It was another bright, crisp day and if I'm being honest the idea of staying inside and enjoying it as a spectator sport had its appeal. The spadgers were making inroads on the freshly filled feeders and a dozen starlings came in to attack the fat balls. Both the families of spadgers were in, though Team Silver looked sorely depleted, never more than five at a time flying in from that direction. The woodpigeons are drifting back to gardens and rooftops (I wonder how many, if any, are the local breeding population) but aren't settling in the fields for any great length of time. The school playing field is starting to approach double figures of black-headed gulls amongst the playtime melee.
I appear to be in a filling in the gaps mood lately. I got the lunchtime train into town with a view to make my way over to Chisworth to see if the flock of waxwings was still about. (It's a straightforward journey on paper but making the connections with the bus between Glossop and Marple is an art.) Arriving at Oxford Road the Southport train was sitting there ready to leave ten minutes late. I took this as an omen and got on.
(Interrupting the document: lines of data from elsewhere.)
-- pv_equiv track=rewrite | github.com/3x0t3ch/TheAPEX-opensource- | app/local_analysis.py | calculate_final_verdict
-- ===== SOURCE A (Python) =====
-- from typing import Dict, Any
--
-- def calculate_final_verdict(lv: str, er: Dict[str, Any]) -> str:
--     """[CORE LOGIC] Veredito Final."""
--     _v = [r.get('verdict') for r in er.values() if r and 'verdict' in r]
--     if lv != 'unknown': _v.append(lv)
--     if not _v: return 'unknown'
--
--     # Obfuscated priority logic
--     _p = {'malicious': 3, 'suspicious': 2, 'clean': 1, 'unknown': 0}
--     _m = max([_p.get(x, 0) for x in _v])
--
--     for k, v in _p.items():
--         if v == _m: return k
--     return 'unknown'
-- ===== SOURCE B (Python) =====
-- def calculate_final_verdict(lv: str, er) -> str:
--     """Same verdicts, but chosen by scanning the priority tiers in descending
--     order and returning the first tier present, instead of computing a numeric
--     max and reverse-scanning the priority dict."""
--     present = [r.get('verdict') for r in er.values() if r and 'verdict' in r]
--     if lv != 'unknown':
--         present.append(lv)
--     for tier in ('malicious', 'suspicious', 'clean'):
--         if tier in present:
--             return tier
--     return 'unknown'
-- ===== Notes on version B (the rewrite author's own statement) =====
-- stated objective: simpler
-- what changed: Replaced the numeric priority-max over a score dict plus a reverse dict scan by a direct descending scan over the three priority tiers, returning the first tier present among the collected verdicts (unknown otherwise).
import Mathlib
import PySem

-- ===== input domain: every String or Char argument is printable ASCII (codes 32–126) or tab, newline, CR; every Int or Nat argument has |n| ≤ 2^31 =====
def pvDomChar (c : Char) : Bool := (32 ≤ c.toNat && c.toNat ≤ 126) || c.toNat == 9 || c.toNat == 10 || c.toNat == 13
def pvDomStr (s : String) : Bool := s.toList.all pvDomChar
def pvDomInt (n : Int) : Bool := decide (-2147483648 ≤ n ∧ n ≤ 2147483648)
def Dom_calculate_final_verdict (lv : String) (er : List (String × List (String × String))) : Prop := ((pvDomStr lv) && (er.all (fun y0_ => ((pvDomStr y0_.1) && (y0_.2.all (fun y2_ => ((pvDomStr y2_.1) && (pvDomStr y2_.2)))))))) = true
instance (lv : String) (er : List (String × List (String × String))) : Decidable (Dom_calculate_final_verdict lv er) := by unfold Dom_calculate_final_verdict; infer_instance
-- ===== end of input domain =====

-- B replaces A's numeric priority-max + reverse dict scan by a descending scan
-- over the three priority tiers (objective: simpler).


-- ===== PORT A =====
def calculate_final_verdict (lv : String) (er : List (String × List (String × String))) : String :=
  -- _v = [r.get('verdict') for r in er.values() if r and 'verdict' in r]
  -- (r.get('verdict') is always present under the guard; .getD "" only discharges the Option)
  let _v : List String :=
    (((PySem.Dict.mk er).values.filter
        (fun r => !r.isEmpty && PySem.Dict.contains (PySem.Dict.mk r) "verdict")).map
      (fun r => ((PySem.Dict.mk r).get? "verdict").getD ""))
  let _v := if lv ≠ "unknown" then _v ++ [lv] else _v
  if _v.isEmpty then "unknown"
  else
    let _p : PySem.Dict String Int :=
      PySem.Dict.mk [("malicious", 3), ("suspicious", 2), ("clean", 1), ("unknown", 0)]
    -- _m = max([...]); the list is nonempty here, so .getD 0 never fires
    let _m : Int := (PySem.List.max? (_v.map (fun x => _p.getD x 0)) (fun y => y)).getD 0
    match _p.items.find? (fun kv => kv.2 == _m) with
    | some kv => kv.1
    | none => "unknown"

-- ===== PORT B =====
def calculate_final_verdict_alt (lv : String) (er : List (String × List (String × String))) : String :=
  let present : List String :=
    (((PySem.Dict.mk er).values.filter
        (fun r => !r.isEmpty && PySem.Dict.contains (PySem.Dict.mk r) "verdict")).map
      (fun r => ((PySem.Dict.mk r).get? "verdict").getD ""))
  let present := if lv ≠ "unknown" then present ++ [lv] else present
  if present.contains "malicious" then "malicious"
  else if present.contains "suspicious" then "suspicious"
  else if present.contains "clean" then "clean"
  else "unknown"

-- ===== PRECONDITION & SPEC =====
def Spec_calculate_final_verdict (lv : String) (er : List (String × List (String × String))) (out : String) : Prop := out = calculate_final_verdict_alt lv er
instance (lv : String) (er : List (String × List (String × String))) (out : String) : Decidable (Spec_calculate_final_verdict lv er out) := by unfold Spec_calculate_final_verdict; infer_instance

-- ===== CLAIM (what is proved, stated in full; the proofs are below) =====
def Claim_equal_calculate_final_verdict : Prop := ∀ (lv : String) (er : List (String × List (String × String))), Dom_calculate_final_verdict lv er → Spec_calculate_final_verdict lv er (calculate_final_verdict lv er)

-- ===== LEMMAS AND PROOFS =====

def pvPrio (x : String) : Int :=
  if "malicious" = x then 3 else if "suspicious" = x then 2 else if "clean" = x then 1 else 0

lemma pvGetD_prio (x : String) :
    PySem.Dict.getD (PySem.Dict.mk [("malicious", (3 : Int)), ("suspicious", 2), ("clean", 1), ("unknown", 0)]) x 0 = pvPrio x := by
  simp only [PySem.Dict.getD_eq_get?_getD, PySem.Dict.get?_mk_cons, pvPrio]
  by_cases h1 : "malicious" = x <;> by_cases h2 : "suspicious" = x <;>
    by_cases h3 : "clean" = x <;> by_cases h4 : "unknown" = x <;>
    simp_all [beq_iff_eq, PySem.Dict.get?]

lemma pvPrio_le_three (x : String) : pvPrio x ≤ 3 := by
  unfold pvPrio; split_ifs <;> norm_num

lemma pvPrio_le_two {x : String} (h : x ≠ "malicious") : pvPrio x ≤ 2 := by
  unfold pvPrio; split_ifs <;> simp_all

lemma pvPrio_le_one {x : String} (h : x ≠ "malicious") (h' : x ≠ "suspicious") : pvPrio x ≤ 1 := by
  unfold pvPrio; split_ifs <;> simp_all

lemma pvPrio_eq_zero {x : String} (h : x ≠ "malicious") (h' : x ≠ "suspicious") (h'' : x ≠ "clean") : pvPrio x = 0 := by
  unfold pvPrio; split_ifs <;> simp_all

lemma pvSel_eq (vs : List String) :
    (if vs.isEmpty then "unknown"
     else
       let _p : PySem.Dict String Int :=
         PySem.Dict.mk [("malicious", 3), ("suspicious", 2), ("clean", 1), ("unknown", 0)]
       let _m : Int := (PySem.List.max? (vs.map (fun x => _p.getD x 0)) (fun y => y)).getD 0
       match _p.items.find? (fun kv => kv.2 == _m) with
       | some kv => kv.1
       | none => "unknown")
    = (if vs.contains "malicious" then "malicious"
       else if vs.contains "suspicious" then "suspicious"
       else if vs.contains "clean" then "clean"
       else "unknown") := by
  by_cases hE : vs = []
  · simp [hE]
  · have hne : vs.isEmpty = false := by simp [hE]
    simp only [hne, Bool.false_eq_true, if_false]
    have hmap : vs.map (fun x => PySem.Dict.getD (PySem.Dict.mk [("malicious", (3:Int)), ("suspicious", 2), ("clean", 1), ("unknown", 0)]) x 0) = vs.map pvPrio := by
      simp [pvGetD_prio]
    rw [hmap]
    cases hM : PySem.List.max? (vs.map pvPrio) (fun y => y) with
    | none =>
        exact absurd (by simpa using (PySem.List.max?_eq_none_iff _ _).1 hM) hE
    | some M =>
        obtain ⟨x0, hx0, hpx0⟩ := List.mem_map.1 (PySem.List.max?_mem hM)
        have hub : ∀ x ∈ vs, pvPrio x ≤ M := by
          intro x hx
          simpa using PySem.List.max?_isMax hM _ (List.mem_map_of_mem hx)
        by_cases h3 : "malicious" ∈ vs
        · have hM3 : M = 3 := le_antisymm (hpx0 ▸ pvPrio_le_three x0)
            (by simpa [pvPrio] using hub _ h3)
          simp [hM3, List.find?, h3]
        · have hle2 : ∀ x ∈ vs, pvPrio x ≤ 2 := fun x hx =>
            pvPrio_le_two (fun h => h3 (h ▸ hx))
          by_cases h2 : "suspicious" ∈ vs
          · have hM2 : M = 2 := le_antisymm (hpx0 ▸ hle2 x0 hx0)
              (by simpa [pvPrio] using hub _ h2)
            simp [hM2, List.find?, h3, h2]
          · have hle1 : ∀ x ∈ vs, pvPrio x ≤ 1 := fun x hx =>
              pvPrio_le_one (fun h => h3 (h ▸ hx)) (fun h => h2 (h ▸ hx))
            by_cases h1 : "clean" ∈ vs
            · have hM1 : M = 1 := le_antisymm (hpx0 ▸ hle1 x0 hx0)
                (by simpa [pvPrio] using hub _ h1)
              simp [hM1, List.find?, h3, h2, h1]
            · have hz : pvPrio x0 = 0 :=
                pvPrio_eq_zero (fun h => h3 (h ▸ hx0)) (fun h => h2 (h ▸ hx0)) (fun h => h1 (h ▸ hx0))
              have hM0 : M = 0 := by rw [← hpx0, hz]
              simp [hM0, List.find?, h3, h2, h1]

-- ===== VERDICT (by name: the statement is the Claim_ definition above) =====
theorem calculate_final_verdict_spec : Claim_equal_calculate_final_verdict := by
  intro lv er _
  unfold Spec_calculate_final_verdict calculate_final_verdict calculate_final_verdict_alt
  exact pvSel_eq _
I wouldn't have had much time for birdwatching at Southport or Martin Mere so I got off at Appley Bridge to explore the quarry lake just down the road from the station.
Most of the time when I indulge in these speculative forays I get a decent walk out of it and often find a gem that I've been missing. It's not very often I find a dud, today was one of them. You can only approach it from a distance on the main road and it's just a small drowned quarry with no surrounding vegetation. The birdwatching cupboard wasn't entirely bare: a flock of more than a hundred black-headed gulls loafed on the water in the company of a dozen common gulls, half a dozen lesser black-backs, a few herring gulls and a pair of coots. It's the sort of site you keep an eye on if it's local but you wouldn't make a special trip without good reason.
On the way back to the station the hawthorn hedgerows were thick with hungry blackbirds that didn't pay any heed to passersby and song thrushes which dropped down to the floor behind the hedge if anyone got within arm's length.
There's a train every half hour so it was no hardship getting back though I'd have been better advised waiting half an hour for the train home rather than getting the bus, the rush hour traffic jam down Chester Road seems to kick in before the school run these days.